Collected data:

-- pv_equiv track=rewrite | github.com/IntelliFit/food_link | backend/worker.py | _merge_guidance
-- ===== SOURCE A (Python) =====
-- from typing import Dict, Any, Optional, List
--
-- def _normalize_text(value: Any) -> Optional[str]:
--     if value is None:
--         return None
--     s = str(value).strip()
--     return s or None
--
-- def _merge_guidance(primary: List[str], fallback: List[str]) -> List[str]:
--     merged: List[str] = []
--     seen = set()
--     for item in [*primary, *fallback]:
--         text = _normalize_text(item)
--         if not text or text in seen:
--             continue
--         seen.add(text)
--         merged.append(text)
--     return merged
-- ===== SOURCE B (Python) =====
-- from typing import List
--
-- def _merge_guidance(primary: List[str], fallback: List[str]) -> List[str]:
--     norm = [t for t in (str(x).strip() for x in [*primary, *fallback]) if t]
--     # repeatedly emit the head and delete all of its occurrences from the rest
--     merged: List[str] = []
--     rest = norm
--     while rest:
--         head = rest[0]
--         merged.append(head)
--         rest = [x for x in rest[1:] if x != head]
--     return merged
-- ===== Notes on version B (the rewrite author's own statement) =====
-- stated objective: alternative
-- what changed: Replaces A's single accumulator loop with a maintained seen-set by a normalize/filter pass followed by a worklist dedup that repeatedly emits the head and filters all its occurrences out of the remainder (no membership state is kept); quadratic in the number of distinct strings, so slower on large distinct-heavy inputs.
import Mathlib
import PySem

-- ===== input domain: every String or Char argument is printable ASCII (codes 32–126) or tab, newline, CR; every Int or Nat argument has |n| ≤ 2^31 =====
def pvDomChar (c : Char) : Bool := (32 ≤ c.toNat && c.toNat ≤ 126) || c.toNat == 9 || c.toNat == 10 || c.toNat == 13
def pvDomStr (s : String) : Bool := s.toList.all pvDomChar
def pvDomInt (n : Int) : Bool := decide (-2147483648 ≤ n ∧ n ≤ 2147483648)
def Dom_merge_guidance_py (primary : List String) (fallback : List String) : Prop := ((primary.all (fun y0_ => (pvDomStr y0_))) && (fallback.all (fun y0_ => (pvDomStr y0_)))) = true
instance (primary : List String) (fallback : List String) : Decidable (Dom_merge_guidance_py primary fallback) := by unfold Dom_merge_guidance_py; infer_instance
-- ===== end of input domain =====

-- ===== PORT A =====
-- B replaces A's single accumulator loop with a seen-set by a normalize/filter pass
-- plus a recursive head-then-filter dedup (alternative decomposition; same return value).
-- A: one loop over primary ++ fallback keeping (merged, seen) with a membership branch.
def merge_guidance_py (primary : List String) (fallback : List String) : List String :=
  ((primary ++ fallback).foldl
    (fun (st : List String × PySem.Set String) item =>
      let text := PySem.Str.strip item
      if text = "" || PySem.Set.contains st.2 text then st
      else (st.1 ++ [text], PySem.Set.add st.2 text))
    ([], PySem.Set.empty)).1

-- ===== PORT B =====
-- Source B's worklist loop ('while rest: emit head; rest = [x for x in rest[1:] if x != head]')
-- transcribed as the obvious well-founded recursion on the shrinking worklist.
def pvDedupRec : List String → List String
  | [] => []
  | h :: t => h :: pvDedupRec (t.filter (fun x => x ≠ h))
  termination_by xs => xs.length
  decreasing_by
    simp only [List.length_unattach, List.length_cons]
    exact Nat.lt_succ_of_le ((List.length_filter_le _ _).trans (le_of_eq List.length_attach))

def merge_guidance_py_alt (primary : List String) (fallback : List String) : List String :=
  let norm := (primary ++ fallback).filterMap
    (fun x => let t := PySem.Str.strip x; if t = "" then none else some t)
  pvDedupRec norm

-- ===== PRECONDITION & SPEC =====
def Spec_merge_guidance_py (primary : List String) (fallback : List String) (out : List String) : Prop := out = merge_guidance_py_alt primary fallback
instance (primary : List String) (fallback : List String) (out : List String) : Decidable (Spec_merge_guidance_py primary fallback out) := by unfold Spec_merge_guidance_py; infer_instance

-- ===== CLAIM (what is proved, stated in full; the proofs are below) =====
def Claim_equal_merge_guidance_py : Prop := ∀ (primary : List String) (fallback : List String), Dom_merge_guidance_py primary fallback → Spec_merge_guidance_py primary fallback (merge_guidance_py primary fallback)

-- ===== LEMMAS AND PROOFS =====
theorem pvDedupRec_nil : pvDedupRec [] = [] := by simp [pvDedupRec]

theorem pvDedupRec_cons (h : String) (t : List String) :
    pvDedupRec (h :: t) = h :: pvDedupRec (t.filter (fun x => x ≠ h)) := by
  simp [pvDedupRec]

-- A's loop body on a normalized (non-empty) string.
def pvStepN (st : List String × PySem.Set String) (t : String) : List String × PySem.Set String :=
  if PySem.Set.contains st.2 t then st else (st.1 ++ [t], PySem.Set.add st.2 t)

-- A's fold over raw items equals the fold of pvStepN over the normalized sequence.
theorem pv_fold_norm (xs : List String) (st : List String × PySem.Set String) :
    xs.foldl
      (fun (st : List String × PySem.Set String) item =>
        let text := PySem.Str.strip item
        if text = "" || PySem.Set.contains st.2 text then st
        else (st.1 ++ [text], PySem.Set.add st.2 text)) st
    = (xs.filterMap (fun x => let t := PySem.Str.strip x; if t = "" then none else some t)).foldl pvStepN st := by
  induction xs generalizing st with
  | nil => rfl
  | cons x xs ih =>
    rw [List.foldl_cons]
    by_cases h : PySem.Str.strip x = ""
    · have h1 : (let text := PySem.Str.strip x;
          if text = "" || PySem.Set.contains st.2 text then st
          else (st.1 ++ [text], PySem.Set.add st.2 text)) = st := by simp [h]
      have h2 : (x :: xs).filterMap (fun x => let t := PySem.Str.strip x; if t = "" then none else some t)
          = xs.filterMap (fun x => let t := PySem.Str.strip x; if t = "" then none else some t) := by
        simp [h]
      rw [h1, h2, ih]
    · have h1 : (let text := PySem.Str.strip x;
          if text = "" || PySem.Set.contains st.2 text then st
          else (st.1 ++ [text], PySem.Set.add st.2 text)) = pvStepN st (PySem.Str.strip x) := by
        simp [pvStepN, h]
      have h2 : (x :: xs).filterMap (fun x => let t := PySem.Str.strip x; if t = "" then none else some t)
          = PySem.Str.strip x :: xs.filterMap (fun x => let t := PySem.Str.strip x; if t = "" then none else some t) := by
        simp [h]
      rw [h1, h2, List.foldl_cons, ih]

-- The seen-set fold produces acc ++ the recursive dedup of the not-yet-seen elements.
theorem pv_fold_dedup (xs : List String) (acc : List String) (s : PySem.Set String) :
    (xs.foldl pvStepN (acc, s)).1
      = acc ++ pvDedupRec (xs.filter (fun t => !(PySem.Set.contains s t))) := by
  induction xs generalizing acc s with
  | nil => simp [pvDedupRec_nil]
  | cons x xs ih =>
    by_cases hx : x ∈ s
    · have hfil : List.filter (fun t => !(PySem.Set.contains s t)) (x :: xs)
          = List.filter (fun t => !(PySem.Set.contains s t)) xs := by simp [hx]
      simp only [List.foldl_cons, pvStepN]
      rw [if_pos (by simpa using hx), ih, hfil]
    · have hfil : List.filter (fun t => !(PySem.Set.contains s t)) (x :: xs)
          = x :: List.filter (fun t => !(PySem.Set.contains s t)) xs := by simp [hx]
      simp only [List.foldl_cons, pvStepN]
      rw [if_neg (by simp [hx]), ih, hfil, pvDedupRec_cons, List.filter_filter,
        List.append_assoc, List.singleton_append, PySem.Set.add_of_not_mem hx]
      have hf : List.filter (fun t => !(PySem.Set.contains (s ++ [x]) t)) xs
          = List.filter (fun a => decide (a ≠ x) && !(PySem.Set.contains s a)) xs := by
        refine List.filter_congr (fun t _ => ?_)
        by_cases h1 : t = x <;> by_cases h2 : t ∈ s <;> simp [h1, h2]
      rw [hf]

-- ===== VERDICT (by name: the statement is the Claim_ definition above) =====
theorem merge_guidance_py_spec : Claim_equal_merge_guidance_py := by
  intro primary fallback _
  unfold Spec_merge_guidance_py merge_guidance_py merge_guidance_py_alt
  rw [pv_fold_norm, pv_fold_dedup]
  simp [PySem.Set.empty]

## ACTIVITY
Beginning at the line above with "head = rest[0]" and finishing at the line with "def pvDomInt (n", return each line exactly and return nothing else.

## RESPONSE
--         head = rest[0]
--         merged.append(head)
--         rest = [x for x in rest[1:] if x != head]
--     return merged
-- ===== Notes on version B (the rewrite author's own statement) =====
-- stated objective: alternative
-- what changed: Replaces A's single accumulator loop with a maintained seen-set by a normalize/filter pass followed by a worklist dedup that repeatedly emits the head and filters all its occurrences out of the remainder (no membership state is kept); quadratic in the number of distinct strings, so slower on large distinct-heavy inputs.
import Mathlib
import PySem

-- ===== input domain: every String or Char argument is printable ASCII (codes 32–126) or tab, newline, CR; every Int or Nat argument has |n| ≤ 2^31 =====
def pvDomChar (c : Char) : Bool := (32 ≤ c.toNat && c.toNat ≤ 126) || c.toNat == 9 || c.toNat == 10 || c.toNat == 13
def pvDomStr (s : String) : Bool := s.toList.all pvDomChar
def pvDomInt (n : Int) : Bool := decide (-2147483648 ≤ n ∧ n ≤ 2147483648)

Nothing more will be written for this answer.